What you will do:
Taking the listing below, restate word for word each line from the line with "-- B replaces" to the line with "pvALoop increasing rest (acc + 1)", ends included, and stop there.

═══ Material for the task

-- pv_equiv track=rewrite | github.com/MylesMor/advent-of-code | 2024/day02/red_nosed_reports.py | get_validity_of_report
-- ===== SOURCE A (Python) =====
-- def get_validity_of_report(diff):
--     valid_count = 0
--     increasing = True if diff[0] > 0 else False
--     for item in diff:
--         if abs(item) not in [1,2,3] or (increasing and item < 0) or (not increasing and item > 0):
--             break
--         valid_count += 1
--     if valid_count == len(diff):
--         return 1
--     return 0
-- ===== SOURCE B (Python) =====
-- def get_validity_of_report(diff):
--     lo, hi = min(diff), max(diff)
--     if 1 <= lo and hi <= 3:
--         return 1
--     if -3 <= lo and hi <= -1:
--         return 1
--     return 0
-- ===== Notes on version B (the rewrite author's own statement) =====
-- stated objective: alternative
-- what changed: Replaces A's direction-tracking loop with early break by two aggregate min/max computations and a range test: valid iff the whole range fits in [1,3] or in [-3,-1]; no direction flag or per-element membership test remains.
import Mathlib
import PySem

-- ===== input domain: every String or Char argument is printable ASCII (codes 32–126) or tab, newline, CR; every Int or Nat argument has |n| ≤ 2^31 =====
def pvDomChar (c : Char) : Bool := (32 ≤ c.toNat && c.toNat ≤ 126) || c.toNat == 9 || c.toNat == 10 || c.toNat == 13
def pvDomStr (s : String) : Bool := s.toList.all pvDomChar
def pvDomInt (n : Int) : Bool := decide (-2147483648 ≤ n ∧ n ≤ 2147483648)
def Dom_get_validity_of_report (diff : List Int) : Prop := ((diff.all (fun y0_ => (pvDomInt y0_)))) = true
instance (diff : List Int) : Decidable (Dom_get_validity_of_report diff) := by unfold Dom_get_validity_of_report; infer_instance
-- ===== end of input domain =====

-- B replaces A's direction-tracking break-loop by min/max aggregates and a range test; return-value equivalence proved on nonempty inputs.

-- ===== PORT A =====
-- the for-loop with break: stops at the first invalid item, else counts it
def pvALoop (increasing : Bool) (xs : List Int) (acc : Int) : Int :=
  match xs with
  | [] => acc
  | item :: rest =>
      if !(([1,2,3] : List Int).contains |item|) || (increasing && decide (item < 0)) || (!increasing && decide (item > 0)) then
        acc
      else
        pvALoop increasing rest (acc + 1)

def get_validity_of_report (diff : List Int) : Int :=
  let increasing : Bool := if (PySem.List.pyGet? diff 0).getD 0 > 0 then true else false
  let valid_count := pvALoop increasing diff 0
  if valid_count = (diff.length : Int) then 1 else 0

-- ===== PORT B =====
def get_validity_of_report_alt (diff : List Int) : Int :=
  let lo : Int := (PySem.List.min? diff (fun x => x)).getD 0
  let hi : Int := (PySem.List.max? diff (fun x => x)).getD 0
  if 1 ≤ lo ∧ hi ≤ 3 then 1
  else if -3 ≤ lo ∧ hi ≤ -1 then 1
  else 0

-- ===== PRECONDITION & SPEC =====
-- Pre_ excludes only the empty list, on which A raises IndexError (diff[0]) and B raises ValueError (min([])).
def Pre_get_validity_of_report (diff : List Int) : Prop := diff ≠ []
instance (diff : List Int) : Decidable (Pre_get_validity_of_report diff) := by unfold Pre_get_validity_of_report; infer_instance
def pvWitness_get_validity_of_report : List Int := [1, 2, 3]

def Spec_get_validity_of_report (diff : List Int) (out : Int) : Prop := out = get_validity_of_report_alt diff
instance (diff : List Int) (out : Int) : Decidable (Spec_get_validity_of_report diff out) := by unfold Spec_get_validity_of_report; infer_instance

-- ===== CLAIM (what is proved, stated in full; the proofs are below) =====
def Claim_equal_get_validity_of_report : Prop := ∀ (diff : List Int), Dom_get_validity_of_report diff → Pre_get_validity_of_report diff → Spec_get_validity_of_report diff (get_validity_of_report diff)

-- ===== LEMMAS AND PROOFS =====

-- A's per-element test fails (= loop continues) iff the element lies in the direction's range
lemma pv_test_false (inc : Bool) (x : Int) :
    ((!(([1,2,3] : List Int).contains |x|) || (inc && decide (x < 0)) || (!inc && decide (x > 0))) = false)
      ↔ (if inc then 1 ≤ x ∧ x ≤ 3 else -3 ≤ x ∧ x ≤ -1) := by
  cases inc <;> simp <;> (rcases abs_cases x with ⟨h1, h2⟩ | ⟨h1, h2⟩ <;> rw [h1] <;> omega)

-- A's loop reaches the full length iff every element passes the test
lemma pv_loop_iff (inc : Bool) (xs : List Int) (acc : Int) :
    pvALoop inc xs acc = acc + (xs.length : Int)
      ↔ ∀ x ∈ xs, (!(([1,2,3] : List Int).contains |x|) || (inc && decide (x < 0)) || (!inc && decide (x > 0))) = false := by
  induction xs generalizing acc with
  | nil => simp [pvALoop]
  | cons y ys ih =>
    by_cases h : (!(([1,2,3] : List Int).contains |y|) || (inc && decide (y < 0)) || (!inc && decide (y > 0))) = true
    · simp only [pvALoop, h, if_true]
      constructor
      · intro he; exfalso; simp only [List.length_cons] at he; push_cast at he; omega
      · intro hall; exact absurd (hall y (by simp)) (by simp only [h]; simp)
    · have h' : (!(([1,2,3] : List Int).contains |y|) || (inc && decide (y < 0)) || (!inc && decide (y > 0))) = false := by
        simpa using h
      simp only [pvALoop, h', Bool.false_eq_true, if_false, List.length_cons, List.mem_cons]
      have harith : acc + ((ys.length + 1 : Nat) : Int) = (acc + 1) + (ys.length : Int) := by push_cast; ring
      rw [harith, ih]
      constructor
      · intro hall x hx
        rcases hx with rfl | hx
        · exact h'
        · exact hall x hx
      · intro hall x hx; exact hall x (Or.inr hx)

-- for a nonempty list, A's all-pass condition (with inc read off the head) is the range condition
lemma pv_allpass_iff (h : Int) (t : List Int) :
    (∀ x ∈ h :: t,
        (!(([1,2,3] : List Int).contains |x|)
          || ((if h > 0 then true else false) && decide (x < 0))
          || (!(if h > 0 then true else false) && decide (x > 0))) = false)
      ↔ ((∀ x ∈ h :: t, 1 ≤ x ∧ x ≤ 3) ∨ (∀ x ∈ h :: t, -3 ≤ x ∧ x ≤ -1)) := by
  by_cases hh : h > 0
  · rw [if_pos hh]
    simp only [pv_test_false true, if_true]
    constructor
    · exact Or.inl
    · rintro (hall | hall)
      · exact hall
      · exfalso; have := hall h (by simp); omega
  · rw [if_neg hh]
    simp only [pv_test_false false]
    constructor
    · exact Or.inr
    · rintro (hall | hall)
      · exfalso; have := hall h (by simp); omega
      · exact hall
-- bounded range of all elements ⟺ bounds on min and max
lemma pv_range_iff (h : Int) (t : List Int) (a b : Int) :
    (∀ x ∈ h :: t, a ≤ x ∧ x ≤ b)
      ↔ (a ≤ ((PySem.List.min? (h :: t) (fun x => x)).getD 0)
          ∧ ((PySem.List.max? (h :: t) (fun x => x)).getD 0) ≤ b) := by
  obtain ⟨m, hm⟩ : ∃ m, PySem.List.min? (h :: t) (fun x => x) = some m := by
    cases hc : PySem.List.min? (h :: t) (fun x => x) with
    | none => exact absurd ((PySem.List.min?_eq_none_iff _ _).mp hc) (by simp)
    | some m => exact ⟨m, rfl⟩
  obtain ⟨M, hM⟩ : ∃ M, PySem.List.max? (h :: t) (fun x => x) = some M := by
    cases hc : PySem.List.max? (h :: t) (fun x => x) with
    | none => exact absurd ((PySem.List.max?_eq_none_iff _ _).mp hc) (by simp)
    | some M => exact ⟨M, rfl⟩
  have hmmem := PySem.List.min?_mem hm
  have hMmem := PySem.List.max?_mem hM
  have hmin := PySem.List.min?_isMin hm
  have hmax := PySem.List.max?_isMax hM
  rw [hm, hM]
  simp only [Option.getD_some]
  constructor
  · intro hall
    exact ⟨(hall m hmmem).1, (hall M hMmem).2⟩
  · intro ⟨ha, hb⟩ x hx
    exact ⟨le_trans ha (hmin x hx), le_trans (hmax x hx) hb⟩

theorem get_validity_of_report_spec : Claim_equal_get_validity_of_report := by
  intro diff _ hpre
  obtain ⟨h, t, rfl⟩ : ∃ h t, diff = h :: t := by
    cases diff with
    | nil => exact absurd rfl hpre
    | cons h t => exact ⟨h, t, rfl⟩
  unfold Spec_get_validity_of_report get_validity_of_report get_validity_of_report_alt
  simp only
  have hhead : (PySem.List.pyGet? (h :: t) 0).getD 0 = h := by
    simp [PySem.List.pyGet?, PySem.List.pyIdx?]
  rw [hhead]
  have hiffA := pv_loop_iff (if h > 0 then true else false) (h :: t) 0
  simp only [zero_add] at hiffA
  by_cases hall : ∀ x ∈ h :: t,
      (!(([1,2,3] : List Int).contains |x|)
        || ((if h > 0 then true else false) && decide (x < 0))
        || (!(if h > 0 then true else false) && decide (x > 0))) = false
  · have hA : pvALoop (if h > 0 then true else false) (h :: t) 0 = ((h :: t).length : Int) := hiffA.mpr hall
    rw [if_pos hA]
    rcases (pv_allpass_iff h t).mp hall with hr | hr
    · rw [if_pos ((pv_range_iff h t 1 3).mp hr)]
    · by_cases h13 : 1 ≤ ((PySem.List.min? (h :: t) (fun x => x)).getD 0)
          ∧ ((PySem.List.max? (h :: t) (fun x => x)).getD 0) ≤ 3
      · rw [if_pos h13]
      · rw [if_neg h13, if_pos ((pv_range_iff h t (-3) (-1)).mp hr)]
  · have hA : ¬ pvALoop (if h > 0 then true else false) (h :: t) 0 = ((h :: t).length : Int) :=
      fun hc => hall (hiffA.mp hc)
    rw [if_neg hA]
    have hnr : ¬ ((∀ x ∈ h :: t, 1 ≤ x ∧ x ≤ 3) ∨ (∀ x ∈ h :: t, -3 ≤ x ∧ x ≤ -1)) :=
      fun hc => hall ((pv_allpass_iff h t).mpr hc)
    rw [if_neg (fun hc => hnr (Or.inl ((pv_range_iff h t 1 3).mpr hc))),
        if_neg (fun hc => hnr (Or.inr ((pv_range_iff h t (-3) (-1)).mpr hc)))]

══════

Exercise solution:
-- B replaces A's direction-tracking break-loop by min/max aggregates and a range test; return-value equivalence proved on nonempty inputs.

-- ===== PORT A =====
-- the for-loop with break: stops at the first invalid item, else counts it
def pvALoop (increasing : Bool) (xs : List Int) (acc : Int) : Int :=
  match xs with
  | [] => acc
  | item :: rest =>
      if !(([1,2,3] : List Int).contains |item|) || (increasing && decide (item < 0)) || (!increasing && decide (item > 0)) then
        acc
      else
        pvALoop increasing rest (acc + 1)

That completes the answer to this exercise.